◆ YOUR GOAL:
In the entries that follow, the first line to write out is the one containing "have h4 : dc.get? kv = some vc := by", and the last is the one containing "some (if (vv". Reproduce that stretch exactly, with nothing before or after it.
-------- THE DATA --------
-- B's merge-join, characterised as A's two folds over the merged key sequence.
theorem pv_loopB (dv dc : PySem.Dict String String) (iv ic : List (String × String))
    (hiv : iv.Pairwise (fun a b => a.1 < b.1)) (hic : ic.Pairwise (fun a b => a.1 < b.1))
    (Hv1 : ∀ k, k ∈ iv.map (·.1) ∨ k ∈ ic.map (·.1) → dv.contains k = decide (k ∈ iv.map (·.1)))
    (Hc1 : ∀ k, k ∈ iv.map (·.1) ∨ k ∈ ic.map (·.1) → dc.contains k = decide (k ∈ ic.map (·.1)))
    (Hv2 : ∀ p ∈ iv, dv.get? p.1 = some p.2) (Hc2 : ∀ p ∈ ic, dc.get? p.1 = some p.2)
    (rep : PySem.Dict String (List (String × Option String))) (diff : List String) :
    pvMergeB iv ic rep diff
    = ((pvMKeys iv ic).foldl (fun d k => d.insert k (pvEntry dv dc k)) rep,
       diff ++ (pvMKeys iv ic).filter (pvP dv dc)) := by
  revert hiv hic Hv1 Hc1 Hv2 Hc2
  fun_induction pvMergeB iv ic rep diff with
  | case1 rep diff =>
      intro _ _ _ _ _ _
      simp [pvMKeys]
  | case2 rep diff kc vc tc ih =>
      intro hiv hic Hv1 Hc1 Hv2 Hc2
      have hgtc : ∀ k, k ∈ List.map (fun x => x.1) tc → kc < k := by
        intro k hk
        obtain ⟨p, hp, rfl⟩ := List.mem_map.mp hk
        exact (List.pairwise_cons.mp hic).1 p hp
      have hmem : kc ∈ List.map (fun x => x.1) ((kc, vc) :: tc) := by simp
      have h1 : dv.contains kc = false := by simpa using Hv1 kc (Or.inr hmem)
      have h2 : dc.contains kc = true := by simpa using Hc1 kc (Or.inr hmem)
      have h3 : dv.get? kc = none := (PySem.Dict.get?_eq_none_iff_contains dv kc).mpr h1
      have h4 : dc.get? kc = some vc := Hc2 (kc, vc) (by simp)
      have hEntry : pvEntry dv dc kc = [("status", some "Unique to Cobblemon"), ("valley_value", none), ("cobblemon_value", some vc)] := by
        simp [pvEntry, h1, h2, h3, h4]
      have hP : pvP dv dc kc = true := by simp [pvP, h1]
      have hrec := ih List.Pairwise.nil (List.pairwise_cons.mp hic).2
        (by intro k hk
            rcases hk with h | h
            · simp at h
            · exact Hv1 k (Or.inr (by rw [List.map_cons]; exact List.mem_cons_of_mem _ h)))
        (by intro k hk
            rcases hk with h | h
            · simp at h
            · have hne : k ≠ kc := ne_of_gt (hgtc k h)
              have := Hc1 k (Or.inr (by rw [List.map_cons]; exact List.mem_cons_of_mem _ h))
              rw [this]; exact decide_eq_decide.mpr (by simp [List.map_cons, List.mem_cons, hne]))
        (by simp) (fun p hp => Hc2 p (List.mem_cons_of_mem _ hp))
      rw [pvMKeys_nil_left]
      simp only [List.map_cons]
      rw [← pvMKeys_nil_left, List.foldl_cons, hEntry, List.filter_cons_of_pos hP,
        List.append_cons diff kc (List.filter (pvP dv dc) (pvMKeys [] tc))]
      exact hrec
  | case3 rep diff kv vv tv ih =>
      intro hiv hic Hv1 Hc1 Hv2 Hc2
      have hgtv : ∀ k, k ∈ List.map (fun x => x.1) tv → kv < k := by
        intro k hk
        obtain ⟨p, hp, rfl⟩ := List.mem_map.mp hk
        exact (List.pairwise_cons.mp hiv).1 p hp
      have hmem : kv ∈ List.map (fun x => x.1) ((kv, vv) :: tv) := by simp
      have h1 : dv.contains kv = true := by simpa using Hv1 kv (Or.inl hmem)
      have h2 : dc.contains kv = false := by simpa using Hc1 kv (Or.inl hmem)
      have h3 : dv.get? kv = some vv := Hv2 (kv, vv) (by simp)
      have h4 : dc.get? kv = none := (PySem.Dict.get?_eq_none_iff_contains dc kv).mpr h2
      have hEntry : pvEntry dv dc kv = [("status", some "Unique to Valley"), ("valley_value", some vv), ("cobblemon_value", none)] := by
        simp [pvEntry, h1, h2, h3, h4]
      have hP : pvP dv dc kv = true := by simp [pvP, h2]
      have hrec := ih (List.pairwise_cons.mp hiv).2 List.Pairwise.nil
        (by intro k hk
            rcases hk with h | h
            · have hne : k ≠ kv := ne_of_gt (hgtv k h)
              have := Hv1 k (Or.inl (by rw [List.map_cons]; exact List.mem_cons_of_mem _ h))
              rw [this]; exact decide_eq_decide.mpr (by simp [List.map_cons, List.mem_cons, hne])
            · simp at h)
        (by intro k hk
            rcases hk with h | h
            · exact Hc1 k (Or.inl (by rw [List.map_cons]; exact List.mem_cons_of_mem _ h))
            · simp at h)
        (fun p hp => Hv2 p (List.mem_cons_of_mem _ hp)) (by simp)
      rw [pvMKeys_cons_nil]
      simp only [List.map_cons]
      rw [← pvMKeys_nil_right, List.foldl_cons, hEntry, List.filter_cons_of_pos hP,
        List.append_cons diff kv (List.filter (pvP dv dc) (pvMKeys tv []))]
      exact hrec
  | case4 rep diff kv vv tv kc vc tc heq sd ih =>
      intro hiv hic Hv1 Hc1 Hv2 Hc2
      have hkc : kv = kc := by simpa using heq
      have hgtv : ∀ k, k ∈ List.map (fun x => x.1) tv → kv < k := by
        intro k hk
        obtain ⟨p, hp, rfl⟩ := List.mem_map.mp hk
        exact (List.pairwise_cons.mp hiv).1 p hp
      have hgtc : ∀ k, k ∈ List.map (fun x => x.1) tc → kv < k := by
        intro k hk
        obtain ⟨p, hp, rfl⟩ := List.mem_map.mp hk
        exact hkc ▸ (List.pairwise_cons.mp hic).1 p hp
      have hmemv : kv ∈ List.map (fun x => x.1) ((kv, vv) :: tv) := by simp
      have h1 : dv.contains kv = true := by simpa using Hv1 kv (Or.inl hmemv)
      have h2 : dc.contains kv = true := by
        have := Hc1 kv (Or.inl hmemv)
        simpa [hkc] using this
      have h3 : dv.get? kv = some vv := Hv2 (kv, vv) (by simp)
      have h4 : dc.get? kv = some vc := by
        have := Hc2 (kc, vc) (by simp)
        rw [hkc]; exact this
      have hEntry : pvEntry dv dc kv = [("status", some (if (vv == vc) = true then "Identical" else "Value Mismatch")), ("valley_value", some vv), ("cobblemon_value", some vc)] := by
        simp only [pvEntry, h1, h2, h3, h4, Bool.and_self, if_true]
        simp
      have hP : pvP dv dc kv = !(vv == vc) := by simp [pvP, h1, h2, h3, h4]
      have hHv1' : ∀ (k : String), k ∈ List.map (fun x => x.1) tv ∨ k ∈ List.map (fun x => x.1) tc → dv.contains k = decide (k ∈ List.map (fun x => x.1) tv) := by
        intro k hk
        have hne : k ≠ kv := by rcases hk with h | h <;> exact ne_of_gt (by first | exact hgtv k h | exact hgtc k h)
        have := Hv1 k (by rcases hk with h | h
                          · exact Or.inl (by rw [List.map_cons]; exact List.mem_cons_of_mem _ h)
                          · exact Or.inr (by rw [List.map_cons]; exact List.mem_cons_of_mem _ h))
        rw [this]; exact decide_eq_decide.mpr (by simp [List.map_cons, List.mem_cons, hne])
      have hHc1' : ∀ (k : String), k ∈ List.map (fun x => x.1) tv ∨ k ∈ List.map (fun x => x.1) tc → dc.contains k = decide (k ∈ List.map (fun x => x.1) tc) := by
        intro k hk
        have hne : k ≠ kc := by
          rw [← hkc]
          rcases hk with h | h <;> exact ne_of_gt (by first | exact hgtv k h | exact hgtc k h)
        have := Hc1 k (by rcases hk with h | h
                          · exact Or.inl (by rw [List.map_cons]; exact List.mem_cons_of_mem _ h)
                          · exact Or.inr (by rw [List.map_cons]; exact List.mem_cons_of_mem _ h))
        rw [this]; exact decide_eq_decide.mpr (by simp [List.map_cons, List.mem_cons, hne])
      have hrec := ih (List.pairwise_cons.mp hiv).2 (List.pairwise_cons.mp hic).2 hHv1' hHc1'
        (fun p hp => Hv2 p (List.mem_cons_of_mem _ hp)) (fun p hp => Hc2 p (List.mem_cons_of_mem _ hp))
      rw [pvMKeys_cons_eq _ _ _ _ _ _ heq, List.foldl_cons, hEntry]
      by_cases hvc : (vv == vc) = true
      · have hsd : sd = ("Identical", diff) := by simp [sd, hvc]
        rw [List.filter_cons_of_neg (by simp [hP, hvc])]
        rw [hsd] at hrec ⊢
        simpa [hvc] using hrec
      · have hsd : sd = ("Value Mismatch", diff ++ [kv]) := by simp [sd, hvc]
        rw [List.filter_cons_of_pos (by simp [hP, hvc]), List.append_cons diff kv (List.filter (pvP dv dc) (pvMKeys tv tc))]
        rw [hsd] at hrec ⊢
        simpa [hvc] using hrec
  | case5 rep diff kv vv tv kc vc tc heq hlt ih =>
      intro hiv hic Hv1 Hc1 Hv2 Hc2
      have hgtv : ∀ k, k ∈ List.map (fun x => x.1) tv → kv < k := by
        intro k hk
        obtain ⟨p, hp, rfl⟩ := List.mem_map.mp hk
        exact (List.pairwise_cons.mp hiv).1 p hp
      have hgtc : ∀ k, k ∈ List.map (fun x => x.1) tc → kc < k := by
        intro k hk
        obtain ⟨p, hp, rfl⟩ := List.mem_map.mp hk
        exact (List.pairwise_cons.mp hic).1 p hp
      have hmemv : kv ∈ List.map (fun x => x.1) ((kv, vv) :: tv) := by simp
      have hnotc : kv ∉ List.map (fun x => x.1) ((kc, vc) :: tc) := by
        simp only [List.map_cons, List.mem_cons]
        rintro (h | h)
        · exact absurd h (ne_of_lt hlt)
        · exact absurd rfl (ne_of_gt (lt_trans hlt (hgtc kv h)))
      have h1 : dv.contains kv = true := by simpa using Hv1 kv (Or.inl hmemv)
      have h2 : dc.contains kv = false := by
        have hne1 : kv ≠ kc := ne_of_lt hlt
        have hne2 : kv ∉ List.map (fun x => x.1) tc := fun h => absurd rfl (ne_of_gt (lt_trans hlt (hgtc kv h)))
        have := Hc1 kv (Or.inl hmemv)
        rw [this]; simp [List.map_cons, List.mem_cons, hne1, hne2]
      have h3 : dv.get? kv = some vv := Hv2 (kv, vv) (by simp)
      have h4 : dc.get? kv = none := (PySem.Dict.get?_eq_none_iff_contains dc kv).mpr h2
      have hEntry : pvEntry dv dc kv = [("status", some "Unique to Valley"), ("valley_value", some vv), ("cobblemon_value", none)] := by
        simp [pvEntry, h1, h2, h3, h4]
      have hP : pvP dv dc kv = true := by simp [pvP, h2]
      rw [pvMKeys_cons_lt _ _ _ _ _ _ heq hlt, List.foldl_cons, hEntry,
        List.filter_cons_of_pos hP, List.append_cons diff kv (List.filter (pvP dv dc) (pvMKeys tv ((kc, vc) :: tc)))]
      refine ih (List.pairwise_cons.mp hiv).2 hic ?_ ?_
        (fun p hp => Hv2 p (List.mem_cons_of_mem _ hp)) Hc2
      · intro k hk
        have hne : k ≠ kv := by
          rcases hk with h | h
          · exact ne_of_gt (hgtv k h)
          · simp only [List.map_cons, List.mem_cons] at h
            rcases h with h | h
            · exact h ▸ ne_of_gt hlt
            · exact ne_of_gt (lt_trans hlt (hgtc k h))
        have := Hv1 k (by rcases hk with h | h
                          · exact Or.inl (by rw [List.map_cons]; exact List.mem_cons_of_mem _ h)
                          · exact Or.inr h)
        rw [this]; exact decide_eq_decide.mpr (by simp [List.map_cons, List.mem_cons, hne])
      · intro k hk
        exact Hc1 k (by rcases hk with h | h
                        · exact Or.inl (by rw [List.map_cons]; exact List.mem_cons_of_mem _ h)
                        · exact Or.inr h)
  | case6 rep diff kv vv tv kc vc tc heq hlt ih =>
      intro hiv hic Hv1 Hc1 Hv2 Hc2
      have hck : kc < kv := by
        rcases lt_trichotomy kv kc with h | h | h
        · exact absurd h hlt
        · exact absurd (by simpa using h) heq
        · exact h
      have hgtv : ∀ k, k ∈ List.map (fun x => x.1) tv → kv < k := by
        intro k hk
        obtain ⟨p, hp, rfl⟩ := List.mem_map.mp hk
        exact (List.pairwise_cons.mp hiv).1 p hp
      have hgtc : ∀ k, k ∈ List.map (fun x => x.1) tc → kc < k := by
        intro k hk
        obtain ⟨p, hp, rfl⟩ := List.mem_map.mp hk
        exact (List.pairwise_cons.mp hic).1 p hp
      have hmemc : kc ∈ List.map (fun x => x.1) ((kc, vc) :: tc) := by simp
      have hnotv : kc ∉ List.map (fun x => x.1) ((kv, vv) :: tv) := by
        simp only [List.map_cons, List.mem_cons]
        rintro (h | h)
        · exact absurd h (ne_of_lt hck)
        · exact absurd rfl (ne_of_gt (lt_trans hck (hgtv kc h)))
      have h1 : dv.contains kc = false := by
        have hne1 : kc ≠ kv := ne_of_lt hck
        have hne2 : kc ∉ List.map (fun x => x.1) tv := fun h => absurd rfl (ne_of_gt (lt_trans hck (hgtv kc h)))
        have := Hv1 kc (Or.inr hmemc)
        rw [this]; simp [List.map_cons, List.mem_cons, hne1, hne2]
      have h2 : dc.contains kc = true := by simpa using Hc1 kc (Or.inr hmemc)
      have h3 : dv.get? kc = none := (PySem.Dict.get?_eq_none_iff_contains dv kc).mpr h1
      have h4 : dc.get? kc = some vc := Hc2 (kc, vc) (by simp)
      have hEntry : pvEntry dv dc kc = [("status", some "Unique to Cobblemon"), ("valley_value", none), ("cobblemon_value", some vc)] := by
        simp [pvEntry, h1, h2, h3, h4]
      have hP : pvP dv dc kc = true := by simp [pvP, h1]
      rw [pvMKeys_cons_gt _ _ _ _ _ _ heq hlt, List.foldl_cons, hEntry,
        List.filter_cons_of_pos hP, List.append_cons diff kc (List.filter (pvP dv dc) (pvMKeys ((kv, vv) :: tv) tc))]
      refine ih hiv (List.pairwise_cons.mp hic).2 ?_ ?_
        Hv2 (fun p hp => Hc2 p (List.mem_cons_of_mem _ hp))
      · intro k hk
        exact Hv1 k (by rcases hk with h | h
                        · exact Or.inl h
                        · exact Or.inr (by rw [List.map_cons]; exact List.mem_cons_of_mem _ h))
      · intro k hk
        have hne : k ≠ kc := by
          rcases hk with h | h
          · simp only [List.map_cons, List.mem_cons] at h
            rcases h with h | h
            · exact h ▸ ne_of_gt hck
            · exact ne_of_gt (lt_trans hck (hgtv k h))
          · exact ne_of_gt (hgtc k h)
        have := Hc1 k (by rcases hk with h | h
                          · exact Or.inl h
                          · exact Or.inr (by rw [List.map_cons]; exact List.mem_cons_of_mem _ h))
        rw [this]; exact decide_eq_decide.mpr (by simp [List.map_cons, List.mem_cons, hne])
--------
◆ ANSWER TO THE EXERCISE:
      have h4 : dc.get? kv = some vc := by
        have := Hc2 (kc, vc) (by simp)
        rw [hkc]; exact this
      have hEntry : pvEntry dv dc kv = [("status", some (if (vv == vc) = true then "Identical" else "Value Mismatch")), ("valley_value", some vv), ("cobblemon_value", some vc)] := by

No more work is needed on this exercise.